**Data**
-- pv_equiv track=rewrite | github.com/Gendo90/HackerRank | HackerRank Cert/parliamentElections.py | parliamentParties
-- ===== SOURCE A (Python) =====
-- def parliamentParties(votes):
--     numVotes = len(votes)
--     cutOffVoteNum, r = divmod(numVotes, 20)
--     if(r>0):
--         cutOffVoteNum+=1
--     partyMap = {}
--     validParties = []
--
--     #populate partyMap
--     for vote in votes:
--         if(vote in partyMap):
--             partyMap[vote]+=1
--         else:
--             partyMap[vote]=1
--
--     #find validParties
--     for party in partyMap.keys():
--         if(partyMap[party]>=cutOffVoteNum):
--             validParties.append(party)
--
--     validParties.sort()
--
--     return validParties
-- ===== SOURCE B (Python) =====
-- def parliamentParties(votes):
--     cutOffVoteNum = (len(votes) + 19) // 20
--     sortedVotes = sorted(votes)
--     validParties = []
--     n = len(sortedVotes)
--     i = 0
--     while i < n:
--         j = i + 1
--         while j < n and sortedVotes[j] == sortedVotes[i]:
--             j += 1
--         if j - i >= cutOffVoteNum:
--             validParties.append(sortedVotes[i])
--         i = j
--     return validParties
-- ===== Notes on version B (the rewrite author's own statement) =====
-- stated objective: idiomatic
-- what changed: A tallies votes in a dict, filters the keys and sorts them at the end; B sorts the vote list first and does one run-length sweep over it, emitting each party whose run reaches the cutoff, so the output is already in order and no dict or final sort is needed.
import Mathlib
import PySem

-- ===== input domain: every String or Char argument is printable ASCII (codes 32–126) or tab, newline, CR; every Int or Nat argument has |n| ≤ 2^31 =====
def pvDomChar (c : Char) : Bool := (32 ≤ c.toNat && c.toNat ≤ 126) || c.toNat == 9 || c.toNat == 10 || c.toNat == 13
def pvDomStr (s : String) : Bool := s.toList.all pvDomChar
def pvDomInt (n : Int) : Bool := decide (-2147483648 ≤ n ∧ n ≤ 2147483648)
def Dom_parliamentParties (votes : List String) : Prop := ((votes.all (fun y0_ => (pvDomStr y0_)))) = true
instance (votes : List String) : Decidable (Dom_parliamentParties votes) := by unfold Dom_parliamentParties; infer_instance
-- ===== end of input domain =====

-- B replaces A's dict-tally-then-sort-keys by sort-first-then-run-length-group (idiomatic single sorted sweep, no final sort of the keys).

-- ===== PORT A =====
def parliamentParties (votes : List String) : List String :=
  let numVotes : Int := (votes.length : Int)
  let cutOffVoteNum0 : Int := PySem.Int.floordiv numVotes 20
  let r : Int := PySem.Int.mod numVotes 20
  let cutOffVoteNum : Int := if r > 0 then cutOffVoteNum0 + 1 else cutOffVoteNum0
  let partyMap : PySem.Dict String Int :=
    votes.foldl (fun d vote =>
      if d.contains vote then d.modify vote 0 (· + 1) else d.insert vote 1) PySem.Dict.empty
  let validParties : List String :=
    partyMap.keys.foldl (fun acc party =>
      if partyMap.getD party 0 ≥ cutOffVoteNum then acc ++ [party] else acc) []
  PySem.List.sorted validParties (fun x => x) false

-- ===== PORT B =====
-- run-length sweep over the already-sorted vote list (B's inner while j-scan = takeWhile run; the jump i := j = recursing on the dropWhile suffix)
def pvAltLoop (cutOffVoteNum : Int) (sortedVotes : List String) : List String :=
  match sortedVotes with
  | [] => []
  | party :: rest =>
    let run : Int := 1 + ((rest.takeWhile (· == party)).length : Int)
    if run ≥ cutOffVoteNum then
      party :: pvAltLoop cutOffVoteNum (rest.dropWhile (· == party))
    else
      pvAltLoop cutOffVoteNum (rest.dropWhile (· == party))
termination_by sortedVotes.length
decreasing_by
  all_goals
    simp only [List.length_cons]
    exact Nat.lt_succ_of_le (List.Sublist.length_le (List.dropWhile_sublist _))

def parliamentParties_alt (votes : List String) : List String :=
  let cutOffVoteNum : Int := PySem.Int.floordiv ((votes.length : Int) + 19) 20
  pvAltLoop cutOffVoteNum (PySem.List.sorted votes (fun x => x) false)

-- ===== PRECONDITION & SPEC =====
def Spec_parliamentParties (votes : List String) (out : List String) : Prop := out = parliamentParties_alt votes
instance (votes : List String) (out : List String) : Decidable (Spec_parliamentParties votes out) := by unfold Spec_parliamentParties; infer_instance

-- ===== CLAIM (what is proved, stated in full; the proofs are below) =====
def Claim_equal_parliamentParties : Prop := ∀ (votes : List String), Dom_parliamentParties votes → Spec_parliamentParties votes (parliamentParties votes)

-- ===== LEMMAS AND PROOFS =====
theorem lt_of_mem_dropWhile (x y : String) (rest : List String)
    (hs : (x :: rest).Pairwise (· ≤ ·)) (hy : y ∈ rest.dropWhile (· == x)) : x < y := by
  have hle : x ≤ y := (List.pairwise_cons.mp hs).1 y (List.dropWhile_sublist _ |>.mem hy)
  rcases hz : rest.dropWhile (· == x) with _ | ⟨z, t⟩
  · simp [hz] at hy
  · have hzx : ¬ (z == x) = true := by
      have := List.head?_dropWhile_not (p := (· == x)) (l := rest)
      rw [hz] at this; simpa using this
    have hzmem : z ∈ rest := (List.dropWhile_sublist _).mem (hz ▸ List.mem_cons_self)
    have hxz : x ≤ z := (List.pairwise_cons.mp hs).1 z hzmem
    have hzy : z ≤ y := by
      rw [hz] at hy
      rcases List.mem_cons.mp hy with h | h
      · exact le_of_eq h.symm
      · have hp : (z :: t).Pairwise (· ≤ ·) := by
          rw [← hz]
          exact ((List.pairwise_cons.mp hs).2).sublist (List.dropWhile_sublist _)
        exact (List.pairwise_cons.mp hp).1 y h
    refine lt_of_le_of_ne hle ?_
    intro he
    exact hzx (by simp [le_antisymm (hzy.trans he.symm.le) hxz])

theorem count_head (x : String) (rest : List String) :
    (x :: rest).count x = 1 + (rest.takeWhile (· == x)).length + (rest.dropWhile (· == x)).count x := by
  conv_lhs => rw [← List.takeWhile_append_dropWhile (p := (· == x)) (l := rest)]
  rw [List.count_cons, List.count_append]
  have h : (rest.takeWhile (· == x)).count x = (rest.takeWhile (· == x)).length := by
    rw [List.count_eq_length]
    intro b hb
    exact (eq_of_beq (List.mem_takeWhile_imp (p := (· == x)) hb)).symm
  simp only [h, beq_self_eq_true, if_true]
  omega

theorem count_tail (x y : String) (rest : List String) (hxy : x < y) :
    (x :: rest).count y = (rest.dropWhile (· == x)).count y := by
  conv_lhs => rw [← List.takeWhile_append_dropWhile (p := (· == x)) (l := rest)]
  rw [List.count_cons, List.count_append]
  have h : (rest.takeWhile (· == x)).count y = 0 := by
    rw [List.count_eq_zero]
    intro hmem
    exact ne_of_gt hxy (eq_of_beq (List.mem_takeWhile_imp (p := (· == x)) hmem))
  have h2 : ¬ (x == y) = true := by simpa using (ne_of_lt hxy)
  simp [h, h2]

theorem count_head_zero_tail (x : String) (rest : List String)
    (hs : (x :: rest).Pairwise (· ≤ ·)) : (rest.dropWhile (· == x)).count x = 0 := by
  rw [List.count_eq_zero]
  intro hmem
  exact lt_irrefl x (lt_of_mem_dropWhile x x rest hs hmem)

theorem pairwise_tail (x : String) (rest : List String)
    (hs : (x :: rest).Pairwise (· ≤ ·)) : (rest.dropWhile (· == x)).Pairwise (· ≤ ·) :=
  ((List.pairwise_cons.mp hs).2).sublist (List.dropWhile_sublist _)

theorem pvAltLoop_mem (c : Int) (l : List String) (hs : l.Pairwise (· ≤ ·)) (y : String) :
    y ∈ pvAltLoop c l ↔ (y ∈ l ∧ c ≤ (l.count y : Int)) := by
  induction l using pvAltLoop.induct c with
  | case1 => simp [pvAltLoop]
  | case2 x rest run hrun ih =>
    have hs' := pairwise_tail x rest hs
    have hrun' : 1 + (((rest.takeWhile (· == x)).length : Nat) : Int) ≥ c := hrun
    rw [pvAltLoop]
    rw [if_pos hrun']
    simp only [List.mem_cons]
    constructor
    · rintro (rfl | hy)
      · refine ⟨Or.inl rfl, ?_⟩
        rw [count_head, count_head_zero_tail _ rest hs]
        push_cast
        omega
      · have h1 := (ih hs').mp hy
        have hlt := lt_of_mem_dropWhile x y rest hs h1.1
        refine ⟨Or.inr ((List.dropWhile_sublist _).mem h1.1), ?_⟩
        rw [count_tail x y rest hlt]
        exact h1.2
    · rintro ⟨hy, hc⟩
      rcases hy with rfl | hy
      · exact Or.inl rfl
      · by_cases hyx : y = x
        · exact Or.inl hyx
        · have hysplit : y ∈ rest.takeWhile (· == x) ∨ y ∈ rest.dropWhile (· == x) := by
            rw [← List.takeWhile_append_dropWhile (p := (· == x)) (l := rest)] at hy
            exact List.mem_append.mp hy
          rcases hysplit with h | h
          · exact absurd (eq_of_beq (List.mem_takeWhile_imp (p := (· == x)) h)) hyx
          · have hlt := lt_of_mem_dropWhile x y rest hs h
            exact Or.inr ((ih hs').mpr ⟨h, by rw [← count_tail x y rest hlt]; exact hc⟩)
  | case3 x rest run hrun ih =>
    have hs' := pairwise_tail x rest hs
    have hrun' : ¬ (1 + (((rest.takeWhile (· == x)).length : Nat) : Int) ≥ c) := hrun
    rw [pvAltLoop]
    rw [if_neg hrun']
    rw [ih hs']
    constructor
    · rintro ⟨hy, hc⟩
      have hlt := lt_of_mem_dropWhile x y rest hs hy
      exact ⟨List.mem_cons.mpr (Or.inr ((List.dropWhile_sublist _).mem hy)),
        by rw [count_tail x y rest hlt]; exact hc⟩
    · rintro ⟨hy, hc⟩
      rcases List.mem_cons.mp hy with rfl | hy
      · exfalso
        rw [count_head, count_head_zero_tail _ rest hs] at hc
        push_cast at hc
        omega
      · by_cases hyx : y = x
        · subst hyx
          exfalso
          rw [count_head, count_head_zero_tail _ rest hs] at hc
          push_cast at hc
          omega
        · have hysplit : y ∈ rest.takeWhile (· == x) ∨ y ∈ rest.dropWhile (· == x) := by
            rw [← List.takeWhile_append_dropWhile (p := (· == x)) (l := rest)] at hy
            exact List.mem_append.mp hy
          rcases hysplit with h | h
          · exact absurd (eq_of_beq (List.mem_takeWhile_imp (p := (· == x)) h)) hyx
          · have hlt := lt_of_mem_dropWhile x y rest hs h
            exact ⟨h, by rw [← count_tail x y rest hlt]; exact hc⟩

theorem pvAltLoop_pairwise (c : Int) (l : List String) (hs : l.Pairwise (· ≤ ·)) :
    (pvAltLoop c l).Pairwise (· < ·) := by
  induction l using pvAltLoop.induct c with
  | case1 => simp [pvAltLoop]
  | case2 x rest run hrun ih =>
    have hs' := pairwise_tail x rest hs
    have hrun' : 1 + (((rest.takeWhile (· == x)).length : Nat) : Int) ≥ c := hrun
    rw [pvAltLoop, if_pos hrun']
    rw [List.pairwise_cons]
    refine ⟨?_, ih hs'⟩
    intro y hy
    have h1 := (pvAltLoop_mem c _ hs' y).mp hy
    exact lt_of_mem_dropWhile x y rest hs h1.1
  | case3 x rest run hrun ih =>
    have hs' := pairwise_tail x rest hs
    have hrun' : ¬ (1 + (((rest.takeWhile (· == x)).length : Nat) : Int) ≥ c) := hrun
    rw [pvAltLoop, if_neg hrun']
    exact ih hs'

theorem sorted_filter_eq_altLoop (c : Int) (votes : List String) :
    PySem.List.sorted ((PySem.Set.ofList votes).filter (fun y => decide ((votes.count y : Int) ≥ c)))
      (fun x => x) false
    = pvAltLoop c (PySem.List.sorted votes (fun x => x) false) := by
  have hsv : (PySem.List.sorted votes (fun x => x) false).Pairwise (· ≤ ·) := by
    simpa using PySem.List.sorted_pairwise votes (fun x => x)
  apply PySem.List.sorted_eq_of_perm_of_pairwise_lt
  · rw [List.perm_ext_iff_of_nodup]
    · intro y
      rw [pvAltLoop_mem c _ hsv y, List.mem_filter]
      have hm : y ∈ PySem.List.sorted votes (fun x => x) false ↔ y ∈ votes := PySem.List.mem_sorted votes (fun x => x) false y
      have hcnt : (PySem.List.sorted votes (fun x => x) false).count y = votes.count y :=
        (PySem.List.sorted_perm votes (fun x => x) false).count_eq y
      rw [hm, hcnt, PySem.Set.mem_ofList]
      simp [ge_iff_le]
    · exact (pvAltLoop_pairwise c _ hsv).imp (fun h => ne_of_lt h)
    · exact (PySem.Set.nodup_ofList votes).filter _
  · exact pvAltLoop_pairwise c _ hsv

theorem cutoff_eq (n : Nat) :
    PySem.Int.floordiv ((n : Int) + 19) 20 =
      (if PySem.Int.mod (n : Int) 20 > 0 then PySem.Int.floordiv (n : Int) 20 + 1
       else PySem.Int.floordiv (n : Int) 20) := by
  simp [PySem.Int.floordiv, PySem.Int.mod, Int.fdiv_eq_ediv, Int.fmod_eq_emod]
  omega

theorem fold_eq_counter (votes : List String) :
    votes.foldl (fun d vote =>
      if d.contains vote then d.modify vote 0 (· + 1) else d.insert vote 1) PySem.Dict.empty
    = PySem.Dict.counter votes := by
  rw [PySem.Dict.counter_eq_foldl]
  congr 1
  funext d v
  by_cases h : d.contains v
  · simp [h]
  · simp only [h, Bool.false_eq_true, if_false]
    simp [PySem.Dict.modify, PySem.Dict.getD_of_not_contains, h]

theorem valid_eq (votes : List String) (c : Int) :
    (PySem.Dict.counter votes).keys.foldl (fun acc party =>
      if (PySem.Dict.counter votes).getD party 0 ≥ c then acc ++ [party] else acc) []
    = (PySem.Set.ofList votes).filter (fun y => decide ((votes.count y : Int) ≥ c)) := by
  have h1 : (fun (acc : List String) party =>
      if (PySem.Dict.counter votes).getD party 0 ≥ c then acc ++ [party] else acc)
      = (fun acc party =>
      if (fun y => decide ((PySem.Dict.counter votes).getD y 0 ≥ c)) party = true then acc ++ [party] else acc) := by
    funext acc party
    simp
  rw [h1, PySem.List.foldl_append_if, PySem.Dict.keys_counter]
  simp [PySem.Dict.getD_counter]

-- ===== VERDICT (by name: the statement is the Claim_ definition above) =====
theorem parliamentParties_spec : Claim_equal_parliamentParties := by
  intro votes _
  unfold Spec_parliamentParties
  simp only [parliamentParties, parliamentParties_alt]
  rw [fold_eq_counter, valid_eq, cutoff_eq, sorted_filter_eq_altLoop]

**Exercise directions**
Return every line of the entries above that the string "what" appears in.

**Exercise response**
-- what changed: A tallies votes in a dict, filters the keys and sorts them at the end; B sorts the vote list first and does one run-length sweep over it, emitting each party whose run reaches the cutoff, so the output is already in order and no dict or final sort is needed.
-- ===== CLAIM (what is proved, stated in full; the proofs are below) =====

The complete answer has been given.